Die Kuschana-Fürsten kamen durch die Kontrolle dieser strategisch wichtigen Region an der Seidenstraße und durch den Handel zu enormem Reichtum. Die Verschmelzung der Kulturen schlug sich in den Öfen der Goldschmiede nieder und nahm eine erstaunlich feine und komplexe materielle Form an. Die Synthese zentralasiatisch-nomadischer, hellenistischer, iranischer und indischer Kulturen spiegelt sich wieder in der Fülle der Motive in der Amsterdamer Ausstellung.

Der Goldhügel am Hindukusch

Die Exponate haben eine sehr lange Reise hinter sich. Gefunden wurde das Baktrische Gold vor genau 30 Jahren nördlich des Hindukusch von einem griechischen und russischen Archäologenteam unter der Leitung von Victor Sariyannidis. Der Hügel, aus dem die Schätze ausgegraben wurden, ist seither als Tilla Tepe (Goldhügel) bekannt.

Krone einer Kuschana-Prinzessin; Quelle: National Museum of Afghanistan © musée Guimet/Thierry Ollivier
Diese Krone gehörte einer Nomadenprinzessin.

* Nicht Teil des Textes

-- pv_equiv track=rewrite | github.com/magae1/AlgorithmPractice | 백준/Silver II/3085. 사탕 게임/사탕 게임.py | count_candy
-- ===== SOURCE A (Python) =====
-- def count_candy(board, board_size: int, target_x: int, target_y: int, direction: int):
--     max_count = 1
--     recent_candy = ''
--     if direction == 0:
--         count = 1
--         for i in range(board_size):
--             char: str = board[i][target_x]
--             if recent_candy == char:
--                 count += 1
--             else:
--                 recent_candy = char
--                 count = 1
--             max_count = max(max_count, count)
--     else:
--         count = 1
--         for i in range(board_size):
--             char: str = board[target_y][i]
--             if recent_candy == char:
--                 count += 1
--             else:
--                 recent_candy = char
--                 count = 1
--             max_count = max(max_count, count)
--     return max_count
-- ===== SOURCE B (Python) =====
-- def _max_run(line):
--     best = 1
--     i = 0
--     while i < len(line):
--         j = i + 1
--         while j < len(line) and line[j] == line[i]:
--             j += 1
--         best = max(best, j - i)
--         i = j
--     return best
--
--
-- def count_candy(board, board_size: int, target_x: int, target_y: int, direction: int):
--     if direction == 0:
--         line = [board[i][target_x] for i in range(board_size)]
--     else:
--         line = [board[target_y][i] for i in range(board_size)]
--     return _max_run(line)
-- ===== Notes on version B (the rewrite author's own statement) =====
-- stated objective: simpler
-- what changed: B first materializes the scanned line and then finds the longest run with a two-pointer run scanner, replacing A's two duplicated per-direction state-machine loops (recent_candy/count/max_count) and their '' sentinel.
-- intended difference: On inputs whose scanned line starts with empty-string candies and contains no candy run longer than that leading run, A's recent_candy='' sentinel matches the first candy and A returns the leading run length plus one (e.g. 2 on board [['']]), while B returns the true longest run length, which is the intended value. — e.g. on count_candy([[""]], 1, 0, 0, 0): A returns 2, B returns 1
import Mathlib
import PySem

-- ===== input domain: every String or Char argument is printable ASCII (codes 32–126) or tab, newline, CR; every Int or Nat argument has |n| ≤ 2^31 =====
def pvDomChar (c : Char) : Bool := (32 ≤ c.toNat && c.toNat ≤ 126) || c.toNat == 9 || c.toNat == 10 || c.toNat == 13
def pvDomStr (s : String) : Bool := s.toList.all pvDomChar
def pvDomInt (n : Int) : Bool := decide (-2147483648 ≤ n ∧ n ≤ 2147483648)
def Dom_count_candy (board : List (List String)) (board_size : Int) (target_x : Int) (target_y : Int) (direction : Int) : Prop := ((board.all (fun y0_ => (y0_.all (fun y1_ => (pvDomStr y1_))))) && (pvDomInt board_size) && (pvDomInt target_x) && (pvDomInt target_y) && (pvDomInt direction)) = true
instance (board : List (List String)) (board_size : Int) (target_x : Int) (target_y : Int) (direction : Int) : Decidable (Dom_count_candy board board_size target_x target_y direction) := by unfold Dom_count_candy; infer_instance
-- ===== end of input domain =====

-- B materializes the scanned line and run-scans it with two pointers, instead of A's two
-- duplicated state-machine loops with a '' sentinel; same cost, simpler decomposition.

-- ===== PORT A =====
-- one loop iteration of A: compare char with recent_candy, update (max_count, recent_candy, count)
def pvStep (s : Int × String × Int) (ch : String) : Int × String × Int :=
  if s.2.1 == ch then (max s.1 (s.2.2 + 1), s.2.1, s.2.2 + 1)
  else (max s.1 1, ch, 1)

def count_candy (board : List (List String)) (board_size : Int) (target_x : Int) (target_y : Int) (direction : Int) : Int :=
  if direction = 0 then
    ((PySem.List.pyRange 0 board_size 1).foldl
      (fun s i => pvStep s (PySem.List.pyGetD (PySem.List.pyGetD board i []) target_x ""))
      ((1 : Int), ("" : String), (1 : Int))).1
  else
    ((PySem.List.pyRange 0 board_size 1).foldl
      (fun s i => pvStep s (PySem.List.pyGetD (PySem.List.pyGetD board target_y []) i ""))
      ((1 : Int), ("" : String), (1 : Int))).1

-- ===== PORT B =====
-- inner while of _max_run: length of the prefix of the tail equal to the run head
def pvRunLen (x : String) : List String → Nat
  | [] => 0
  | y :: ys => if y == x then 1 + pvRunLen x ys else 0

-- outer while of _max_run: peel one maximal run, keep the best length seen
-- (fuel = remaining list length, a totality guard only: it never runs out)
def pvMaxRunLoop : Nat → Int → List String → Int
  | _, best, [] => best
  | 0, best, _ :: _ => best
  | fuel + 1, best, x :: xs =>
      pvMaxRunLoop fuel (max best (1 + (pvRunLen x xs : Int))) (xs.drop (pvRunLen x xs))

def count_candy_alt (board : List (List String)) (board_size : Int) (target_x : Int) (target_y : Int) (direction : Int) : Int :=
  let line :=
    if direction = 0 then
      (PySem.List.pyRange 0 board_size 1).map
        (fun i => PySem.List.pyGetD (PySem.List.pyGetD board i []) target_x "")
    else
      (PySem.List.pyRange 0 board_size 1).map
        (fun i => PySem.List.pyGetD (PySem.List.pyGetD board target_y []) i "")
  pvMaxRunLoop line.length 1 line

-- ===== PRECONDITION & SPEC =====
-- Pre_ excludes exactly the inputs where Python A raises IndexError (an index off the board).
def Pre_count_candy (board : List (List String)) (board_size : Int) (target_x : Int) (target_y : Int) (direction : Int) : Prop :=
  if direction = 0 then
    board_size ≤ (board.length : Int) ∧
    ∀ row ∈ board.take board_size.toNat, PySem.Raise.InRange row.length target_x
  else
    0 < board_size →
      (PySem.Raise.InRange board.length target_y ∧
       board_size ≤ ((PySem.List.pyGetD board target_y []).length : Int))
instance (board : List (List String)) (board_size : Int) (target_x : Int) (target_y : Int) (direction : Int) : Decidable (Pre_count_candy board board_size target_x target_y direction) := by unfold Pre_count_candy; infer_instance

def pvWitness_count_candy : List (List String) × Int × Int × Int × Int := ([["a", "b"], ["a", "b"]], 2, 0, 0, 0)

-- plain Python-style indexing (negative index counted from the end), written with List.getD
def pvNth {α : Type} (xs : List α) (t : Int) (d : α) : α :=
  xs.getD (t % xs.length).toNat d

-- the scanned line, read off the input directly (rows truncated to board_size)
def pvLineD (board : List (List String)) (board_size : Int) (target_x : Int) (target_y : Int) (direction : Int) : List String :=
  (if direction = 0 then board.map (pvNth · target_x "") else pvNth board target_y []).take board_size.toNat

-- D_ holds when the scanned line starts with empty-string candies and no candy run in it is
-- longer than that leading run: there A's recent_candy='' sentinel matches the first candy so A
-- returns the leading run length plus one (e.g. 2 on [['']]), while B returns the true longest
-- run length, the intended value.
def D_count_candy (board : List (List String)) (board_size : Int) (target_x : Int) (target_y : Int) (direction : Int) : Prop :=
  let l := pvLineD board board_size target_x target_y direction
  l.getD 0 "x" = "" ∧ ∀ s ∈ l, ¬(List.replicate ((l.takeWhile (· == "")).length + 1) s).IsInfix l
instance (board : List (List String)) (board_size : Int) (target_x : Int) (target_y : Int) (direction : Int) : Decidable (D_count_candy board board_size target_x target_y direction) := by unfold D_count_candy; infer_instance

def Spec_count_candy (board : List (List String)) (board_size : Int) (target_x : Int) (target_y : Int) (direction : Int) (out : Int) : Prop := ¬ D_count_candy board board_size target_x target_y direction → out = count_candy_alt board board_size target_x target_y direction
instance (board : List (List String)) (board_size : Int) (target_x : Int) (target_y : Int) (direction : Int) (out : Int) : Decidable (Spec_count_candy board board_size target_x target_y direction out) := by unfold Spec_count_candy; infer_instance

def pvDiffWitness_count_candy : List (List String) × Int × Int × Int × Int := ([[""]], 1, 0, 0, 0)
def pvDiffWitnessOut_count_candy : Int × Int := (2, 1)

-- ===== CLAIM (what is proved, stated in full; the proofs are below) =====
def Claim_unchanged_count_candy : Prop := ∀ (board : List (List String)) (board_size : Int) (target_x : Int) (target_y : Int) (direction : Int), Dom_count_candy board board_size target_x target_y direction → Pre_count_candy board board_size target_x target_y direction → Spec_count_candy board board_size target_x target_y direction (count_candy board board_size target_x target_y direction)
def Claim_changed_count_candy : Prop := Dom_count_candy (pvDiffWitness_count_candy.1) (pvDiffWitness_count_candy.2.1) (pvDiffWitness_count_candy.2.2.1) (pvDiffWitness_count_candy.2.2.2.1) (pvDiffWitness_count_candy.2.2.2.2) ∧ Pre_count_candy (pvDiffWitness_count_candy.1) (pvDiffWitness_count_candy.2.1) (pvDiffWitness_count_candy.2.2.1) (pvDiffWitness_count_candy.2.2.2.1) (pvDiffWitness_count_candy.2.2.2.2) ∧ D_count_candy (pvDiffWitness_count_candy.1) (pvDiffWitness_count_candy.2.1) (pvDiffWitness_count_candy.2.2.1) (pvDiffWitness_count_candy.2.2.2.1) (pvDiffWitness_count_candy.2.2.2.2) ∧ count_candy (pvDiffWitness_count_candy.1) (pvDiffWitness_count_candy.2.1) (pvDiffWitness_count_candy.2.2.1) (pvDiffWitness_count_candy.2.2.2.1) (pvDiffWitness_count_candy.2.2.2.2) = pvDiffWitnessOut_count_candy.1 ∧ count_candy_alt (pvDiffWitness_count_candy.1) (pvDiffWitness_count_candy.2.1) (pvDiffWitness_count_candy.2.2.1) (pvDiffWitness_count_candy.2.2.2.1) (pvDiffWitness_count_candy.2.2.2.2) = pvDiffWitnessOut_count_candy.2 ∧ pvDiffWitnessOut_count_candy.1 ≠ pvDiffWitnessOut_count_candy.2
def Claim_exact_count_candy : Prop := ∀ (board : List (List String)) (board_size : Int) (target_x : Int) (target_y : Int) (direction : Int), Dom_count_candy board board_size target_x target_y direction → Pre_count_candy board board_size target_x target_y direction → D_count_candy board board_size target_x target_y direction → count_candy board board_size target_x target_y direction ≠ count_candy_alt board board_size target_x target_y direction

Sie ließ sich zusammenfalten für die langen Reisen von Residenz zu Residenz.

​​Der Schatz von Tilla Tepe blieb nach seiner Untersuchung und Katalogisierung durch die Sowjets ab 1978 in Kabul. Die Rote Armee marschierte im Jahr darauf in Afghanistan ein und beendete die Besatzung erst zehn Jahre später. Das kommunistische Regime in Kabul konnte sich noch weitere vier Jahre halten. In der Zeit der sowjetischen Okkupation wurden zahlreiche Kunstschätze entwendet.

Nach dem Sturz des Regimes brachen 1992 Kämpfe zwischen den rivalisierenden Mujahidin-Fraktionen aus; die Hauptstadt Kabul wurde dabei in Schutt und Asche gelegt. Plünderungen und grausame Kriegsverbrechen auf allen Seiten begleiteten diese Kämpfe, Kunstdiebe boten afghanische Kunstgegenstände vermehrt im Ausland an.

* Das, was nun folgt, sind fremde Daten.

-- pv_equiv track=rewrite | github.com/iuoqu/metromapme-vectorize | scripts/extract_v2.py | _sort_line_ids
-- ===== SOURCE A (Python) =====
-- from typing import Iterable
--
-- def _sort_line_ids(ids: Iterable[str]) -> list[str]:
--     nums, names = [], []
--     for x in ids:
--         if x.isdigit():
--             nums.append(x)
--         else:
--             names.append(x)
--     return sorted(nums, key=int) + sorted(names)
-- ===== SOURCE B (Python) =====
-- def _sort_line_ids(ids):
--     # One stable sort with a composite key instead of partition + two sorts + concat:
--     # numeric ids get tag 0 (ordered by int value), name ids tag 1 (ordered lexicographically);
--     # the uniform (int, int, str) triple keeps tuple comparison well-typed, and stability
--     # preserves the original order of ties exactly as the two separate sorts do.
--     return sorted(ids, key=lambda x: (0, int(x), "") if x.isdigit() else (1, 0, x))
-- ===== Notes on version B (the rewrite author's own statement) =====
-- stated objective: idiomatic
-- what changed: Replaced the two-bucket partition followed by two separate sorts and a concatenation with a single stable sorted() call over a composite (tag, int-value, string) key; stability reproduces the original tie order.
import Mathlib
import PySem

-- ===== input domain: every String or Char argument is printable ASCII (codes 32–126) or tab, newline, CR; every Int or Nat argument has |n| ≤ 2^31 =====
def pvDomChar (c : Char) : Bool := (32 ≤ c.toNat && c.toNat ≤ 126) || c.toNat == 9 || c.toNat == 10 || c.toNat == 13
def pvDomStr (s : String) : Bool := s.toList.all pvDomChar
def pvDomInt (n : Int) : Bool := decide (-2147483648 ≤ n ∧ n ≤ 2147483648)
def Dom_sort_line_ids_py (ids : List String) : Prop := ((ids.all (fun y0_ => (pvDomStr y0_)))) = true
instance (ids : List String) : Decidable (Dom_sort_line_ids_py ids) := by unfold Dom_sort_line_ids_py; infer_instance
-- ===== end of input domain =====

-- B replaces A's partition + two sorts + concatenation by ONE stable sort with a composite
-- (tag, int-value, string) key (objective: idiomatic).  Return-value equivalence only; neither
-- program mutates its argument.

-- int(x), applied by both programs only to isdigit strings, where int() always succeeds
-- (so the getD 0 default is never the value used).
def pvIntKey (x : String) : Int := (PySem.Int.ofStr? x).getD 0

-- ===== PORT A =====
def sort_line_ids_py (ids : List String) : List String :=
  -- nums, names = [], []; for x in ids: append to one bucket
  let p := ids.foldl
    (fun (st : List String × List String) x =>
      if PySem.Str.strIsdigit x then (st.1 ++ [x], st.2) else (st.1, st.2 ++ [x]))
    ([], [])
  PySem.List.sorted p.1 pvIntKey ++ PySem.List.sorted p.2 (fun x => x)

-- ===== PORT B =====
-- key(x) = (0, int(x), "") if x.isdigit() else (1, 0, x)
def pvKey (x : String) : Int × Int × String :=
  if PySem.Str.strIsdigit x then (0, pvIntKey x, "") else (1, 0, x)

-- Python's '<' on the key triples, written out componentwise-lexicographically
-- (exactly as PySem.List.sorted2 does for pairs; PySem has no sorted3).
def pvKeyLt (a b : String) : Bool :=
  let ka := pvKey a
  let kb := pvKey b
  decide (ka.1 < kb.1) ||
    (ka.1 == kb.1 && (decide (ka.2.1 < kb.2.1) ||
      (ka.2.1 == kb.2.1 && decide (ka.2.2 < kb.2.2))))

-- sorted(ids, key=…) : PySem.List.sorted IS this foldl of insertBy
-- (PySem.List.sorted_eq_foldl_insertBy, rfl); written this way because the key is a triple.
def sort_line_ids_py_alt (ids : List String) : List String :=
  ids.foldl (fun acc x => PySem.List.insertBy pvKeyLt x acc) []

-- ===== PRECONDITION & SPEC =====
def Spec_sort_line_ids_py (ids : List String) (out : List String) : Prop := out = sort_line_ids_py_alt ids
instance (ids : List String) (out : List String) : Decidable (Spec_sort_line_ids_py ids out) := by unfold Spec_sort_line_ids_py; infer_instance

-- ===== CLAIM (what is proved, stated in full; the proofs are below) =====
def Claim_equal_sort_line_ids_py : Prop := ∀ (ids : List String), Dom_sort_line_ids_py ids → Spec_sort_line_ids_py ids (sort_line_ids_py ids)

-- ===== LEMMAS AND PROOFS =====

theorem pvKeyLt_digit_digit (a b : String) (ha : PySem.Str.strIsdigit a = true)
    (hb : PySem.Str.strIsdigit b = true) :
    pvKeyLt a b = decide (pvIntKey a < pvIntKey b) := by
  simp only [PySem.Str.strIsdigit] at ha hb
  simp [pvKeyLt, pvKey, ha, hb]

theorem pvKeyLt_digit_name (a b : String) (ha : PySem.Str.strIsdigit a = true)
    (hb : PySem.Str.strIsdigit b = false) : pvKeyLt a b = true := by
  simp only [PySem.Str.strIsdigit] at ha hb
  simp [pvKeyLt, pvKey, ha, hb]

theorem pvKeyLt_name_digit (a b : String) (ha : PySem.Str.strIsdigit a = false)
    (hb : PySem.Str.strIsdigit b = true) : pvKeyLt a b = false := by
  simp only [PySem.Str.strIsdigit] at ha hb
  simp [pvKeyLt, pvKey, ha, hb]

theorem pvKeyLt_name_name (a b : String) (ha : PySem.Str.strIsdigit a = false)
    (hb : PySem.Str.strIsdigit b = false) : pvKeyLt a b = decide (a < b) := by
  simp only [PySem.Str.strIsdigit] at ha hb
  simp [pvKeyLt, pvKey, ha, hb]

theorem pvInsertBy_congr {α : Type} (f g : α → α → Bool) (x : α) (l : List α)
    (h : ∀ y ∈ l, f x y = g x y) :
    PySem.List.insertBy f x l = PySem.List.insertBy g x l := by
  induction l with
  | nil => rfl
  | cons a l ih =>
    simp only [PySem.List.insertBy, h a (by simp)]
    split_ifs with hfa
    · rfl
    · simp only [List.cons.injEq, true_and]
      exact ih (fun y hy => h y (by simp [hy]))

theorem pvInsertBy_append_left {α : Type} (before : α → α → Bool) (x : α) (as bs : List α)
    (h : ∀ b ∈ bs, before x b = true) :
    PySem.List.insertBy before x (as ++ bs) = PySem.List.insertBy before x as ++ bs := by
  induction as with
  | nil =>
    cases bs with
    | nil => rfl
    | cons b bs' => simp [PySem.List.insertBy, h b (by simp)]
  | cons a as' ih =>
    simp only [List.cons_append, PySem.List.insertBy]
    split_ifs <;> simp [ih]

theorem pvInsertBy_append_right {α : Type} (before : α → α → Bool) (x : α) (as bs : List α)
    (h : ∀ a ∈ as, before x a = false) :
    PySem.List.insertBy before x (as ++ bs) = as ++ PySem.List.insertBy before x bs := by
  induction as with
  | nil => rfl
  | cons a as' ih =>
    simp only [List.cons_append, PySem.List.insertBy, h a (by simp)]
    simp only [Bool.false_eq_true, if_false, List.cons.injEq, true_and]
    exact ih (fun y hy => h y (by simp [hy]))

theorem pvSorted_append_singleton {α κ : Type} [LT κ] [DecidableLT κ]
    (l : List α) (x : α) (key : α → κ) :
    PySem.List.sorted (l ++ [x]) key =
      PySem.List.insertBy (fun a b => decide (key a < key b)) x (PySem.List.sorted l key) := by
  rw [PySem.List.sorted_eq_foldl_insertBy, PySem.List.sorted_eq_foldl_insertBy,
    List.foldl_append]
  rfl

theorem pvMain (rest : List String) :
    ∀ (nums names : List String),
    (∀ y ∈ nums, PySem.Str.strIsdigit y = true) →
    (∀ y ∈ names, PySem.Str.strIsdigit y = false) →
    rest.foldl (fun acc x => PySem.List.insertBy pvKeyLt x acc)
        (PySem.List.sorted nums pvIntKey ++ PySem.List.sorted names (fun x => x)) =
      (let p := rest.foldl
          (fun (st : List String × List String) x =>
            if PySem.Str.strIsdigit x then (st.1 ++ [x], st.2) else (st.1, st.2 ++ [x]))
          (nums, names)
       PySem.List.sorted p.1 pvIntKey ++ PySem.List.sorted p.2 (fun x => x)) := by
  induction rest with
  | nil => intro nums names _ _; rfl
  | cons x rest ih =>
    intro nums names hnums hnames
    simp only [List.foldl_cons]
    by_cases hx : PySem.Str.strIsdigit x = true
    · have step :
          PySem.List.insertBy pvKeyLt x
              (PySem.List.sorted nums pvIntKey ++ PySem.List.sorted names (fun x => x)) =
            PySem.List.sorted (nums ++ [x]) pvIntKey ++ PySem.List.sorted names (fun x => x) := by
        rw [pvInsertBy_append_left pvKeyLt x _ _
            (fun b hb => pvKeyLt_digit_name x b hx
              (hnames b ((PySem.List.mem_sorted names _ false b).mp hb))),
          pvInsertBy_congr pvKeyLt (fun a b => decide (pvIntKey a < pvIntKey b)) x _
            (fun y hy => pvKeyLt_digit_digit x y hx
              (hnums y ((PySem.List.mem_sorted nums _ false y).mp hy))),
          ← pvSorted_append_singleton]
      rw [step, if_pos hx]
      exact ih (nums ++ [x]) names
        (by intro y hy; rcases List.mem_append.mp hy with h | h
            · exact hnums y h
            · simp at h; subst h; exact hx)
        hnames
    · have hx' : PySem.Str.strIsdigit x = false := by simpa using hx
      have step :
          PySem.List.insertBy pvKeyLt x
              (PySem.List.sorted nums pvIntKey ++ PySem.List.sorted names (fun x => x)) =
            PySem.List.sorted nums pvIntKey ++ PySem.List.sorted (names ++ [x]) (fun x => x) := by
        rw [pvInsertBy_append_right pvKeyLt x _ _
            (fun a hb => pvKeyLt_name_digit x a hx'
              (hnums a ((PySem.List.mem_sorted nums _ false a).mp hb))),
          pvInsertBy_congr pvKeyLt (fun a b => decide (a < b)) x _
            (fun y hy => pvKeyLt_name_name x y hx'
              (hnames y ((PySem.List.mem_sorted names _ false y).mp hy))),
          ← pvSorted_append_singleton]
      rw [step, if_neg hx]
      exact ih nums (names ++ [x]) hnums
        (by intro y hy; rcases List.mem_append.mp hy with h | h
            · exact hnames y h
            · simp at h; subst h; exact hx')

-- ===== VERDICT (by name: the statement is the Claim_ definition above) =====
theorem sort_line_ids_py_spec : Claim_equal_sort_line_ids_py := by
  intro ids _
  unfold Spec_sort_line_ids_py sort_line_ids_py sort_line_ids_py_alt
  exact (pvMain ids [] [] (by simp) (by simp)).symm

1994 betraten die Taliban die politische Bühne und eroberten 1996 die Hauptstadt des Landes. Der Schatz, der sich die ganzen Jahre über in Kabul befand, schien nun für immer verloren.

Nach dem Sturz der Taliban keimte Hoffnung in Afghanistan auf: auf den Straßen machten Gerüchte die Runde, der Schatz sei gut erhalten und in Sicherheit. Tatsächlich wurden die Schätze im Jahre 2004 der Weltöffentlichkeit präsentiert und von ihrem Entdecker, dem Russen Victor Sariyannidis auf ihre Echtheit hin überprüft und bestätigt.

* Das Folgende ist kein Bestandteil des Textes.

lemma pvShape_pvSet2 {t : List (List Int)} {m : Nat} (h : pvShape t m) {a b : Nat} (ha : a < m)
    (v : Int) : pvShape (pvSet2 t a b v) m := by
  obtain ⟨hl, hr⟩ := h
  refine ⟨by simp [pvSet2, hl], ?_⟩
  intro l hlmem
  rcases List.mem_or_eq_of_mem_set hlmem with hmem | rfl
  · exact hr _ hmem
  · rw [List.length_set]
    exact pvShape_rowlen ⟨hl, hr⟩ a ha

lemma pvG_pvSet2 {t : List (List Int)} {m : Nat} (h : pvShape t m) {a b : Nat} (ha : a < m)
    (hb : b < m) (v : Int) (i j : Nat) :
    pvG (pvSet2 t a b v) i j = if i = a ∧ j = b then v else pvG t i j := by
  have hal : a < t.length := h.1 ▸ ha
  have hbl : b < (t.getD a []).length := by rw [pvShape_rowlen h a ha]; exact hb
  rw [List.getD_eq_getElem?_getD] at hbl
  simp only [pvG, pvSet2, List.getD_eq_getElem?_getD, List.getElem?_set]
  by_cases hia : a = i
  · subst hia
    rw [if_pos rfl, if_pos hal, Option.getD_some]
    by_cases hjb : j = b
    · rw [if_pos ⟨rfl, hjb⟩, List.getElem?_set, if_pos hjb.symm]
      subst hjb
      rw [if_pos hbl, Option.getD_some]
    · rw [if_neg (fun hh => hjb hh.2), List.getElem?_set, if_neg (fun hh => hjb hh.symm)]
  · rw [if_neg hia, if_neg (fun hh => hia hh.1.symm)]

lemma pvShape_replicate (m : Nat) :
    pvShape (List.replicate m (List.replicate m (0:Int))) m := by
  refine ⟨by simp, ?_⟩
  intro l hl
  rw [List.eq_of_mem_replicate hl]; simp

Der Präsidentenpalast als Versteck?

Das Gold soll die ganze Zeit über in den Tresoren der Nationalbank direkt unter dem Präsidentenpalast aufbewahrt worden sein. Engagierte Mitarbeiter des afghanischen Nationalmuseums hatten sich wagemutig für den Erhalt der Kunstgegenstände eingesetzt.

Tönernde Maske aus Ai Khanum; Quelle: National Museum of Afghanistan © musée Guimet/Thierry Ollivier
Überreste einer Plastik: Zeugnis der griechischen Hochkultur in Zentralasien.

​​Der Chef des Nationalmuseums, Omara Khan Massoudi, wurde 2004 für die Rettung der Kunstgegenstände mit dem Prinz Claus Preis des 2002 verstorbenen deutschstämmigen Prinzgemahls von Königin Beatrix der Niederlande ausgezeichnet.

Nach Paris und Turin ist die Ausstellung der baktrischen Fundstücke nun schließlich in die Amsterdamer "Nieuwe Kerk" (Neue Kirche) gelangt und wird hier bis zum 20.April 2008 noch bleiben und gezeigt werden. Von Europa aus geht es dann in die Vereinigten Staaten von Amerika, wo das Gold aus Afghanistan ebenfalls in mehreren Städten zur Schau gestellt wird.

Immerhin haben sich die Initiatoren, mehrere französische, italienische und niederländische Museen und Stiftungen vorgenommen, ein anderes, unbekanntes Afghanistan zu zeigen.

Der antike Glanz Afghanistans wirft ein faszinierendes, neues Licht auf das Land am Hindukusch – ein Afghanistan, das eine Wiege der Zivilisation und ein Schmelztiegel der Edelmetalle und Kulturen war. Doch dieser alte Glanz kann die aktuelle, harte Realität im Land kaum überstrahlen.

Zu sehr besteht die Gefahr, dass das Land erneut im Chaos versinkt und die Kunstgegenstände in Afghanistan wieder auf ihren rein materiellen Wert reduziert werden und somit für immer verloren gehen.